Vulture.com: “Director Sam Mendes builds a gleaming production around them, as though he’s setting jewels. The rare chance to see just one of these men perform is worth the price of admission. All three together — heartbreaking Beale and wall-shaking Lester and the living lightning bolt Godley — is a chance that will not come again.”
Broadway News.com: “But for all its surface stylishness, “The Lehman Trilogy” is a stolid and rather monolithic slab of a show: a three hour and twenty minute talking Wikipedia page, so dense with description and narration, and devoid of drama — or even dialogue — that watching it is like watching very expensive paint dry, or maybe, to use a more apt metaphor, listening to cotton growing.”
New York Stage Review: ***** “The imaginative, fast-paced staging by Sam Mendes, demonstrating the art of story theater at its finest, is equally stunning. The actors perform in a large transparent cube, featuring stacks of cartons and modern office furniture, which frequently revolves to showcase different perspectives.”

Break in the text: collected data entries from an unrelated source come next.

-- pv_equiv track=rewrite | github.com/dbmum/Hashing-algorithm | Hash_Functions.py | hex_step
-- ===== SOURCE A (Python) =====
-- def hex_step(data, number_of_steps):
--     """
--     Input a hexadecimal string, return a 'stepped string' where letters remain as letters,
--     numbers remain as numbers, but they 'increase; in value by one, if they go over range,
--     they go back to the beginning, staying as hexadecimal code. the more times you step,
--     the more randomized the values become, as long as you step less than 30 times you will
--     get new patterns.
--     """
--     hex_step_table = {
--         'a': 'b',
--         'b': 'c',
--         'c': 'd',
--         'd': 'e',
--         'e': 'f',
--         'f': 'a',
--         '1': '2',
--         '2': '3',
--         '3': '4',
--         '4': '5',
--         '5': '6',
--         '6': '7',
--         '7': '8',
--         '8': '9',
--         '9': '1'}
--
--     stepped_data = ""
--     for char in data:
--         if char in hex_step_table:
--
--             for _ in range(number_of_steps):
--                 char = hex_step_table[char]
--
--             stepped_data += char
--
--     return stepped_data
-- ===== SOURCE B (Python) =====
-- def hex_step(data, number_of_steps):
--     k = number_of_steps if number_of_steps > 0 else 0
--     kl = k % 6
--     kd = k % 9
--     def step(c):
--         if 'a' <= c <= 'f':
--             return chr(ord('a') + (ord(c) - ord('a') + kl) % 6)
--         return chr(ord('1') + (ord(c) - ord('1') + kd) % 9)
--     return ''.join(step(c) for c in data if 'a' <= c <= 'f' or '1' <= c <= '9')
-- ===== Notes on version B (the rewrite author's own statement) =====
-- stated objective: faster
-- what changed: Replaces the per-character loop of number_of_steps single table lookups with a closed-form modular shift (steps mod 6 for letters a-f, mod 9 for digits 1-9) computed once, turning O(n*k) into O(n).
import Mathlib
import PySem

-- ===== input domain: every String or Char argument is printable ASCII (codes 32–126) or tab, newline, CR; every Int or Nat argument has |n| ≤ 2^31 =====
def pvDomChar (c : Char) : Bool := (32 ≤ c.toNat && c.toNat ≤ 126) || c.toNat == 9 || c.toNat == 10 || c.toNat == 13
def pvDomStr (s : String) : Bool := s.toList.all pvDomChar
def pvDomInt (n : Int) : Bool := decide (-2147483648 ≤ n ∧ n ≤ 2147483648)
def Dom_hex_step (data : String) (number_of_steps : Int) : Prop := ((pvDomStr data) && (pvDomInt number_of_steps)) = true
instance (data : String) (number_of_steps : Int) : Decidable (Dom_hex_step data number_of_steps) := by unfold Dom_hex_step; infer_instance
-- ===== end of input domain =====

-- B replaces A's per-character inner loop of `number_of_steps` table lookups by a
-- closed-form modular shift (steps mod 6 for letters, mod 9 for digits): O(n·k) → O(n).

-- ===== PORT A =====
-- A's dict literal `hex_step_table`
def hexStepTable : PySem.Dict Char Char :=
  PySem.Dict.ofList [('a','b'),('b','c'),('c','d'),('d','e'),('e','f'),('f','a'),
    ('1','2'),('2','3'),('3','4'),('4','5'),('5','6'),('6','7'),('7','8'),('8','9'),('9','1')]

-- A builds `stepped_data` by string `+=`; ported as a List Char accumulator wrapped in
-- String.ofList at the end (Lean's own String append is kernel-opaque).
def hex_step (data : String) (number_of_steps : Int) : String :=
  String.ofList (data.toList.foldl (fun acc ch =>
    if hexStepTable.contains ch then
      acc ++ [(PySem.List.pyRange 0 number_of_steps 1).foldl
                (fun c _ => hexStepTable.getD c c) ch]   -- `char = hex_step_table[char]`: key always present
    else acc) [])

-- ===== PORT B =====
-- B's per-character closed-form step (helper `step` in Source B)
def hexStepClosed (kl kd : Nat) (c : Char) : Char :=
  if 'a' ≤ c ∧ c ≤ 'f' then Char.ofNat (97 + ((c.toNat - 97 + kl) % 6))
  else Char.ofNat (49 + ((c.toNat - 49 + kd) % 9))

def hex_step_alt (data : String) (number_of_steps : Int) : String :=
  let k : Nat := (if number_of_steps > 0 then number_of_steps else 0).toNat
  let kl := k % 6
  let kd := k % 9
  String.ofList (((data.toList.filter
      (fun c => (decide ('a' ≤ c) && decide (c ≤ 'f')) || (decide ('1' ≤ c) && decide (c ≤ '9')))).map
      (hexStepClosed kl kd)))

-- ===== PRECONDITION & SPEC =====
def Spec_hex_step (data : String) (number_of_steps : Int) (out : String) : Prop := out = hex_step_alt data number_of_steps
instance (data : String) (number_of_steps : Int) (out : String) : Decidable (Spec_hex_step data number_of_steps out) := by unfold Spec_hex_step; infer_instance

-- ===== CLAIM (what is proved, stated in full; the proofs are below) =====
def Claim_equal_hex_step : Prop := ∀ (data : String) (number_of_steps : Int), Dom_hex_step data number_of_steps → Spec_hex_step data number_of_steps (hex_step data number_of_steps)

-- ===== LEMMAS AND PROOFS =====

def hexKeys : List Char := ['a','b','c','d','e','f','1','2','3','4','5','6','7','8','9']

lemma hexStepTable_contains_iff (c : Char) : hexStepTable.contains c = true ↔ c ∈ hexKeys := by
  rw [show hexStepTable = PySem.Dict.mk [('a','b'),('b','c'),('c','d'),('d','e'),('e','f'),('f','a'),
    ('1','2'),('2','3'),('3','4'),('4','5'),('5','6'),('6','7'),('7','8'),('8','9'),('9','1')] from by decide]
  simp [hexKeys, PySem.Dict.contains_mk]
  tauto

lemma bTest_iff (c : Char) :
    ((decide ('a' ≤ c) && decide (c ≤ 'f')) || (decide ('1' ≤ c) && decide (c ≤ '9'))) = true ↔ c ∈ hexKeys := by
  have hofn : c = Char.ofNat c.toNat := (Char.ofNat_toNat c).symm
  simp only [hexKeys, Bool.or_eq_true, Bool.and_eq_true, decide_eq_true_eq, List.mem_cons,
    List.not_mem_nil, or_false, Char.le_def, UInt32.le_iff_toNat_le]
  constructor
  · rintro (⟨h1, h2⟩ | ⟨h1, h2⟩) <;>
    · simp only [show ('a').val.toNat = 97 from rfl, show ('f').val.toNat = 102 from rfl,
        show ('1').val.toNat = 49 from rfl, show ('9').val.toNat = 57 from rfl] at h1 h2
      have hv : c.val.toNat = c.toNat := rfl
      rw [hv] at h1 h2
      interval_cases h : c.toNat <;> simp [hofn]
  · rintro (rfl|rfl|rfl|rfl|rfl|rfl|rfl|rfl|rfl|rfl|rfl|rfl|rfl|rfl|rfl) <;> decide

lemma contains_eq_bTest (c : Char) :
    hexStepTable.contains c
      = ((decide ('a' ≤ c) && decide (c ≤ 'f')) || (decide ('1' ≤ c) && decide (c ≤ '9'))) :=
  Bool.eq_iff_iff.mpr ((hexStepTable_contains_iff c).trans (bTest_iff c).symm)

-- A's inner loop ignores the range elements: it is function iteration
lemma foldl_const_eq_iterate (f : Char → Char) (l : List Int) (c : Char) :
    l.foldl (fun ch _ => f ch) c = f^[l.length] c := by
  induction l generalizing c with
  | nil => rfl
  | cons x xs ih => simp [List.foldl_cons, ih, Function.iterate_succ_apply]

def stepA (c : Char) : Char := hexStepTable.getD c c

def hexLetters : List Char := ['a','b','c','d','e','f']
def hexDigits : List Char := ['1','2','3','4','5','6','7','8','9']

lemma iterate_letter (m : Nat) (c : Char) (hc : c ∈ hexLetters) :
    stepA^[m] c = Char.ofNat (97 + ((c.toNat - 97 + m) % 6)) := by
  induction m generalizing c with
  | zero => fin_cases hc <;> decide
  | succ m ih =>
    rw [Function.iterate_succ_apply]
    fin_cases hc <;>
    · simp only [show stepA 'a' = 'b' from by decide, show stepA 'b' = 'c' from by decide,
        show stepA 'c' = 'd' from by decide, show stepA 'd' = 'e' from by decide,
        show stepA 'e' = 'f' from by decide, show stepA 'f' = 'a' from by decide]
      rw [ih]
      · congr 1
        simp only [show ('a').toNat = 97 from rfl, show ('b').toNat = 98 from rfl,
          show ('c').toNat = 99 from rfl, show ('d').toNat = 100 from rfl,
          show ('e').toNat = 101 from rfl, show ('f').toNat = 102 from rfl]
        omega
      · decide

lemma iterate_digit (m : Nat) (c : Char) (hc : c ∈ hexDigits) :
    stepA^[m] c = Char.ofNat (49 + ((c.toNat - 49 + m) % 9)) := by
  induction m generalizing c with
  | zero => fin_cases hc <;> decide
  | succ m ih =>
    rw [Function.iterate_succ_apply]
    fin_cases hc <;>
    · simp only [show stepA '1' = '2' from by decide, show stepA '2' = '3' from by decide,
        show stepA '3' = '4' from by decide, show stepA '4' = '5' from by decide,
        show stepA '5' = '6' from by decide, show stepA '6' = '7' from by decide,
        show stepA '7' = '8' from by decide, show stepA '8' = '9' from by decide,
        show stepA '9' = '1' from by decide]
      rw [ih]
      · congr 1
        simp only [show ('1').toNat = 49 from rfl, show ('2').toNat = 50 from rfl,
          show ('3').toNat = 51 from rfl, show ('4').toNat = 52 from rfl,
          show ('5').toNat = 53 from rfl, show ('6').toNat = 54 from rfl,
          show ('7').toNat = 55 from rfl, show ('8').toNat = 56 from rfl,
          show ('9').toNat = 57 from rfl]
        omega
      · decide

lemma key_split (c : Char) (hc : c ∈ hexKeys) : c ∈ hexLetters ∨ c ∈ hexDigits := by
  fin_cases hc <;> first | exact Or.inl (by decide) | exact Or.inr (by decide)

lemma stepped_eq_closed (n : Int) (c : Char) (hc : c ∈ hexKeys) :
    stepA^[n.toNat] c = hexStepClosed (n.toNat % 6) (n.toNat % 9) c := by
  rcases key_split c hc with h | h
  · rw [iterate_letter _ _ h]
    have hif : ('a' ≤ c ∧ c ≤ 'f') := by fin_cases h <;> exact ⟨by decide, by decide⟩
    rw [hexStepClosed, if_pos hif]
    congr 1
    have hb : 97 ≤ c.toNat ∧ c.toNat ≤ 102 := by fin_cases h <;> exact ⟨by decide, by decide⟩
    omega
  · rw [iterate_digit _ _ h]
    have hif : ¬ ('a' ≤ c ∧ c ≤ 'f') := by fin_cases h <;> simp
    rw [hexStepClosed, if_neg hif]
    congr 1
    have hb : 49 ≤ c.toNat ∧ c.toNat ≤ 57 := by fin_cases h <;> exact ⟨by decide, by decide⟩
    omega

-- ===== VERDICT (by name: the statement is the Claim_ definition above) =====
theorem hex_step_spec : Claim_equal_hex_step := by
  intro data n _
  unfold Spec_hex_step
  have hk : (if n > 0 then n else 0).toNat = n.toNat := by split <;> omega
  simp only [hex_step, hex_step_alt]
  rw [hk]
  congr 1
  rw [PySem.List.foldl_append_if, List.nil_append,
      List.filter_congr (fun c _ => contains_eq_bTest c)]
  apply List.map_congr_left
  intro c hcmem
  have hc : c ∈ hexKeys := (bTest_iff c).mp (List.mem_filter.mp hcmem).2
  rw [show (fun (c : Char) (_ : Int) => hexStepTable.getD c c)
        = (fun (c : Char) (_ : Int) => stepA c) from rfl,
     foldl_const_eq_iterate stepA, PySem.List.length_pyRange_one]
  simpa using stepped_eq_closed n c hc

Time Out.com: **** “one of the most compelling stage actors in the world, Beale also transforms himself effortlessly into (among others) Henry’s nephew, the precocious and calculator-brained Philip Lehman, and Philip’s daughter-in-law, a demanding divorcée. Godley charms sweetly as the youngest Lehman, Mayer, and shines as the Yale-educated, white-suited Bobbie Lehman and as a coy New York debutante. Lester, in the least showy track, brings authority to his roles as the practical Emanuel Lehman and, later, the progressive New York governor Herbert Lehman.”
The Stage: **** “Adrian Lester makes his Broadway debut in Sam Mendes’ sleek production of Stefano Massini’s play about Lehman Brothers’ legacy in America.”
Variety.com: “Visually, the show is a knockout. In Es Devlin’s futuristic scenic design, the revolving stage presents itself as a boxed frame without walls, the better to reveal the family’s dirty secrets without compromising the stark beauty of their world. All it takes is a bit of chalk to advance the date and transform the contours of history. The lighting by Jon Clark is a study in shades of black and grey, with flashes of red whenever the world goes up in flames, as it does so violently when the family’s banking empire collapses, bringing down the world’s financial markets with it.”